Beginning with the first line of the entries below, quote each line until you reach and include the line with "comprehensions into one".
------ Task material
-- pv_equiv track=rewrite | github.com/ethereum/research | mimc_stark/fft.py | inv_fft_at_point
-- ===== SOURCE A (Python) =====
-- def inv_fft_at_point(vals, modulus, root_of_unity, x):
--     if len(vals) == 1:
--         return vals[0]
--     # 1/2 in the field
--     half = (modulus + 1)//2
--     # 1/w
--     inv_root = pow(root_of_unity, len(vals)-1, modulus)
--     # f(-x) in evaluation form
--     f_of_minus_x_vals = vals[len(vals)//2:] + vals[:len(vals)//2]
--     # e(x) = (f(x) + f(-x)) / 2 in evaluation form
--     evens = [(f+g) * half % modulus for f,g in zip(vals, f_of_minus_x_vals)]
--     # o(x) = (f(x) - f(-x)) / 2 in evaluation form
--     odds = [(f-g) * half % modulus for f,g in zip(vals, f_of_minus_x_vals)]
--     # e(x^2) + coordinate * x * o(x^2) in evaluation form
--     comb = [(o * x * inv_root**i + e) % modulus for i, (o, e) in enumerate(zip(odds, evens))]
--     return inv_fft_at_point(comb[:len(comb)//2], modulus, root_of_unity ** 2 % modulus, x**2 % modulus)
-- ===== SOURCE B (Python) =====
-- def inv_fft_at_point(vals, modulus, root_of_unity, x):
--     # Iterative halving: each round fuses A's three comprehensions into one
--     # pass that builds only the kept half, with a running (reduced) power of 1/w.
--     while len(vals) > 1:
--         n = len(vals)
--         half = (modulus + 1) // 2
--         inv_root = pow(root_of_unity, n - 1, modulus)
--         pw = 1
--         new_vals = []
--         for i in range(n // 2):
--             f = vals[i]
--             g = vals[i + n // 2]
--             new_vals.append(((f - g) * half * x * pw + (f + g) * half) % modulus)
--             pw = pw * inv_root % modulus
--         vals = new_vals
--         root_of_unity = root_of_unity ** 2 % modulus
--         x = x ** 2 % modulus
--     return vals[0]
-- ===== Notes on version B (the rewrite author's own statement) =====
-- stated objective: faster
-- what changed: A's recursion with a rotated copy, three full-length comprehensions and a slice is replaced by an iterative halving loop whose single pass builds only the kept half of each round, maintaining a running modulus-reduced power of 1/w instead of A's unreduced big-int inv_root**i.
import Mathlib
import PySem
------------
Answer to this exercise
-- pv_equiv track=rewrite | github.com/ethereum/research | mimc_stark/fft.py | inv_fft_at_point
-- ===== SOURCE A (Python) =====
-- def inv_fft_at_point(vals, modulus, root_of_unity, x):
--     if len(vals) == 1:
--         return vals[0]
--     # 1/2 in the field
--     half = (modulus + 1)//2
--     # 1/w
--     inv_root = pow(root_of_unity, len(vals)-1, modulus)
--     # f(-x) in evaluation form
--     f_of_minus_x_vals = vals[len(vals)//2:] + vals[:len(vals)//2]
--     # e(x) = (f(x) + f(-x)) / 2 in evaluation form
--     evens = [(f+g) * half % modulus for f,g in zip(vals, f_of_minus_x_vals)]
--     # o(x) = (f(x) - f(-x)) / 2 in evaluation form
--     odds = [(f-g) * half % modulus for f,g in zip(vals, f_of_minus_x_vals)]
--     # e(x^2) + coordinate * x * o(x^2) in evaluation form
--     comb = [(o * x * inv_root**i + e) % modulus for i, (o, e) in enumerate(zip(odds, evens))]
--     return inv_fft_at_point(comb[:len(comb)//2], modulus, root_of_unity ** 2 % modulus, x**2 % modulus)
-- ===== SOURCE B (Python) =====
-- def inv_fft_at_point(vals, modulus, root_of_unity, x):
--     # Iterative halving: each round fuses A's three comprehensions into one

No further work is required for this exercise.